Starting at the top of the data and ending with the line that holds "-- stated objective: alternative", transcribe each line exactly; include both ends.

-*-*-

-- pv_equiv track=rewrite | github.com/bolozna/Events | eventpy/features.py | _get_inter_event_times_seq
-- ===== SOURCE A (Python) =====
-- import itertools
--
-- def _get_inter_event_times_seq(times,durations):
--     r=[]
--     last_time=None
--     for time,duration in itertools.izip(times,durations):
--         if last_time!=None:
--             r.append(time-last_time)
--         last_time=time+duration
--     return r
-- ===== SOURCE B (Python) =====
-- def _get_inter_event_times_seq(times, durations):
--     n = min(len(times), len(durations))
--     r = []
--     for i in range(n - 1, 0, -1):
--         r.append(times[i] - times[i - 1] - durations[i - 1])
--     r.reverse()
--     return r
-- ===== Notes on version B (the rewrite author's own statement) =====
-- stated objective: alternative
-- what changed: Replaced A's stateful zip loop threading a last_time accumulator with a None guard by index arithmetic: truncate to the shorter length up front, build the gaps back-to-front with a descending index loop computing times[i]-times[i-1]-durations[i-1], then reverse.
import Mathlib
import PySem

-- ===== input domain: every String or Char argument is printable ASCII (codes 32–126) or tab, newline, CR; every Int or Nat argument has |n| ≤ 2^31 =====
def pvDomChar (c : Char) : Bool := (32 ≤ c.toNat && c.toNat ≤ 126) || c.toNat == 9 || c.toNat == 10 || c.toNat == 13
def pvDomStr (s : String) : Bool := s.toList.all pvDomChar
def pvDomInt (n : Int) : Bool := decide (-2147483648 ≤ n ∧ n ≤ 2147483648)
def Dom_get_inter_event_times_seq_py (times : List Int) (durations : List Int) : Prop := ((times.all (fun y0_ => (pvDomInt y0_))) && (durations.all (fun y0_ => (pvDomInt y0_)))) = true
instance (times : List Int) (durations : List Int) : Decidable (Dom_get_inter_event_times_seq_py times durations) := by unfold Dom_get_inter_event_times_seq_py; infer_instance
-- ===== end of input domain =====

-- B replaces A's stateful zip loop (last_time accumulator + None guard) by index arithmetic:
-- truncate to the shorter length, build the gaps back-to-front with a descending index loop, then reverse; same cost, different decomposition.


-- ===== PORT A =====
-- loop body of A: state = (r, last_time); last_time is Option Int as in Python's None
def pvAStep (st : List Int × Option Int) (p : Int × Int) : List Int × Option Int :=
  (match st.2 with
   | none => st.1
   | some lt => st.1 ++ [p.1 - lt],
   some (p.1 + p.2))

def get_inter_event_times_seq_py (times : List Int) (durations : List Int) : List Int :=
  ((times.zip durations).foldl pvAStep ([], none)).1

-- ===== PORT B =====
-- indices i and i-1 always lie in range here (1 ≤ i ≤ n-1 < min length), so pyGetD's default is never used
def get_inter_event_times_seq_py_alt (times : List Int) (durations : List Int) : List Int :=
  let n : Int := min (times.length : Int) (durations.length : Int)
  ((PySem.List.pyRange (n - 1) 0 (-1)).foldl
      (fun r i => r ++ [PySem.List.pyGetD times i 0 - PySem.List.pyGetD times (i - 1) 0
                        - PySem.List.pyGetD durations (i - 1) 0]) []).reverse

-- ===== PRECONDITION & SPEC =====
def Spec_get_inter_event_times_seq_py (times : List Int) (durations : List Int) (out : List Int) : Prop := out = get_inter_event_times_seq_py_alt times durations
instance (times : List Int) (durations : List Int) (out : List Int) : Decidable (Spec_get_inter_event_times_seq_py times durations out) := by unfold Spec_get_inter_event_times_seq_py; infer_instance

-- ===== CLAIM (what is proved, stated in full; the proofs are below) =====
def Claim_equal_get_inter_event_times_seq_py : Prop := ∀ (times : List Int) (durations : List Int), Dom_get_inter_event_times_seq_py times durations → Spec_get_inter_event_times_seq_py times durations (get_inter_event_times_seq_py times durations)

-- ===== LEMMAS AND PROOFS =====

-- pvG lt xs: what the A-loop appends once last_time = some lt
def pvG (lt : Int) : List (Int × Int) → List Int
  | [] => []
  | (t, d) :: rest => (t - lt) :: pvG (t + d) rest

theorem pvFold_some (xs : List (Int × Int)) : ∀ (acc : List Int) (lt : Int),
    (xs.foldl pvAStep (acc, some lt)).1 = acc ++ pvG lt xs := by
  induction xs with
  | nil => intro acc lt; simp [pvG]
  | cons p rest ih =>
      intro acc lt
      simp [List.foldl, pvAStep, pvG, ih, List.append_assoc]

-- the list A appends, written by index over the untruncated inputs
theorem pvG_index : ∀ (ts ds : List Int) (t d : Int),
    pvG (t + d) (ts.zip ds)
      = (List.range (min ts.length ds.length)).map
          (fun k => (t :: ts).getD (k + 1) 0 - (t :: ts).getD k 0 - (d :: ds).getD k 0) := by
  intro ts
  induction ts with
  | nil => intro ds t d; simp [pvG]
  | cons t2 ts' ih =>
      intro ds t d
      cases ds with
      | nil => simp [pvG]
      | cons d2 ds' =>
          simp only [List.zip_cons_cons, pvG, List.length_cons, Nat.succ_min_succ,
            List.range_succ_eq_map, List.map_cons, List.map_map]
          congr 1
          · simp; ring
          · rw [ih ds' t2 d2]
            apply List.map_congr_left
            intro k _
            simp [Function.comp]

theorem main_index (ts ds : List Int) :
    get_inter_event_times_seq_py ts ds
      = (List.range (min ts.length ds.length - 1)).map
          (fun k => ts.getD (k + 1) 0 - ts.getD k 0 - ds.getD k 0) := by
  cases ts with
  | nil => simp [get_inter_event_times_seq_py]
  | cons t ts' =>
      cases ds with
      | nil => simp [get_inter_event_times_seq_py]
      | cons d ds' =>
          unfold get_inter_event_times_seq_py
          simp only [List.zip_cons_cons, List.foldl_cons, pvAStep]
          rw [pvFold_some ((ts').zip ds') [] (t + d)]
          simp only [List.nil_append, List.length_cons, Nat.succ_min_succ,
            Nat.succ_sub_one]
          exact pvG_index ts' ds' t d

theorem alt_index (ts ds : List Int) :
    get_inter_event_times_seq_py_alt ts ds
      = (List.range (min ts.length ds.length - 1)).map
          (fun k => ts.getD (k + 1) 0 - ts.getD k 0 - ds.getD k 0) := by
  simp only [get_inter_event_times_seq_py_alt]
  rw [PySem.List.foldl_append_singleton_eq_map, PySem.List.pyRange_neg_one_eq_reverse]
  simp only [List.nil_append, List.map_reverse, List.reverse_reverse]
  rw [show ((0 : Int) + 1) = 1 by norm_num]
  rw [show (min (ts.length : Int) (ds.length : Int) - 1 + 1) = min (ts.length : Int) (ds.length : Int) by ring]
  rw [PySem.List.pyRange_one]
  have hlen : ((min (ts.length : Int) (ds.length : Int)) - 1).toNat
      = min ts.length ds.length - 1 := by
    omega
  rw [hlen, List.map_map]
  apply List.map_congr_left
  intro k _
  have h1 : (1 : Int) + (k : Int) = ((k + 1 : Nat) : Int) := by push_cast; ring
  have h2 : ((k + 1 : Nat) : Int) - 1 = ((k : Nat) : Int) := by push_cast; ring
  simp only [Function.comp]
  rw [h1, h2]
  simp only [PySem.List.pyGetD_natCast]

-- ===== VERDICT (by name: the statement is the Claim_ definition above) =====
theorem get_inter_event_times_seq_py_spec : Claim_equal_get_inter_event_times_seq_py := by
  intro ts ds _
  unfold Spec_get_inter_event_times_seq_py
  rw [main_index, alt_index]
-- pv_equiv track=rewrite | github.com/driveathon/malicious-link-detector | detector/core.py | check_typosquatting
-- ===== SOURCE A (Python) =====
-- def levenshtein_distance(s1, s2):
--     """Calculate the Levenshtein distance between two strings."""
--     if len(s1) < len(s2):
--         return levenshtein_distance(s2, s1)
--
--     if len(s2) == 0:
--         return len(s1)
--
--     previous_row = range(len(s2) + 1)
--     for i, c1 in enumerate(s1):
--         current_row = [i + 1]
--         for j, c2 in enumerate(s2):
--             insertions = previous_row[j + 1] + 1
--             deletions = current_row[j] + 1
--             substitutions = previous_row[j] + (c1 != c2)
--             current_row.append(min(insertions, deletions, substitutions))
--         previous_row = current_row
--
--     return previous_row[-1]
--
-- def check_typosquatting(domain, popular_domains, threshold=2):
--     """Check if the domain is a typosquatted version of a popular domain."""
--     # Strip common subdomains like 'www.'
--     if domain.startswith('www.'):
--         domain = domain[4:]
--
--     domain_part = domain.split('.')[0]
--     for target in popular_domains:
--         target_part = target.split('.')[0]
--         if domain_part != target_part:
--             distance = levenshtein_distance(domain_part, target_part)
--             if distance <= threshold:
--                 return True, target
--     return False, None
-- ===== SOURCE B (Python) =====
-- def _lev_le(s, t, k):
--     """Exact test levenshtein(s, t) <= k via a threshold-capped (Ukkonen banded)
--     DP: cells outside the |i-j| <= k band are short-circuited to k+1, every cell
--     is capped at k+1, and a row whose minimum exceeds k aborts the target."""
--     if k < 0:
--         return False
--     n, m = len(s), len(t)
--     if abs(n - m) > k:
--         return False
--     INF = k + 1
--     prev = [j if j <= k else INF for j in range(m + 1)]
--     for i in range(1, n + 1):
--         cur = []
--         for j in range(m + 1):
--             if j + k < i or i + k < j:
--                 cur.append(INF)
--             elif j == 0:
--                 cur.append(i)
--             else:
--                 c = 0 if s[i - 1] == t[j - 1] else 1
--                 v = prev[j] + 1
--                 if cur[j - 1] + 1 < v:
--                     v = cur[j - 1] + 1
--                 if prev[j - 1] + c < v:
--                     v = prev[j - 1] + c
--                 cur.append(v if v <= k else INF)
--         if min(cur) > k:
--             return False
--         prev = cur
--     return prev[m] <= k
--
-- def check_typosquatting(domain, popular_domains, threshold=2):
--     if domain.startswith('www.'):
--         domain = domain[4:]
--     domain_part = domain.split('.')[0]
--     for target in popular_domains:
--         target_part = target.split('.')[0]
--         if domain_part != target_part and _lev_le(domain_part, target_part, threshold):
--             return True, target
--     return False, None
-- ===== Notes on version B (the rewrite author's own statement) =====
-- stated objective: faster
-- what changed: Per target, B replaces A's unconditional full Wagner-Fischer DP (with its length-swap recursion) by a decision procedure for distance<=threshold: a length-difference prefilter, then a threshold-capped banded DP that short-circuits every cell outside the |i-j|<=k band to k+1, caps all values at k+1, and abandons a target as soon as a whole row exceeds the threshold.
import Mathlib
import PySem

-*-*-

[Solution to the problem]
-- pv_equiv track=rewrite | github.com/bolozna/Events | eventpy/features.py | _get_inter_event_times_seq
-- ===== SOURCE A (Python) =====
-- import itertools
--
-- def _get_inter_event_times_seq(times,durations):
--     r=[]
--     last_time=None
--     for time,duration in itertools.izip(times,durations):
--         if last_time!=None:
--             r.append(time-last_time)
--         last_time=time+duration
--     return r
-- ===== SOURCE B (Python) =====
-- def _get_inter_event_times_seq(times, durations):
--     n = min(len(times), len(durations))
--     r = []
--     for i in range(n - 1, 0, -1):
--         r.append(times[i] - times[i - 1] - durations[i - 1])
--     r.reverse()
--     return r
-- ===== Notes on version B (the rewrite author's own statement) =====
-- stated objective: alternative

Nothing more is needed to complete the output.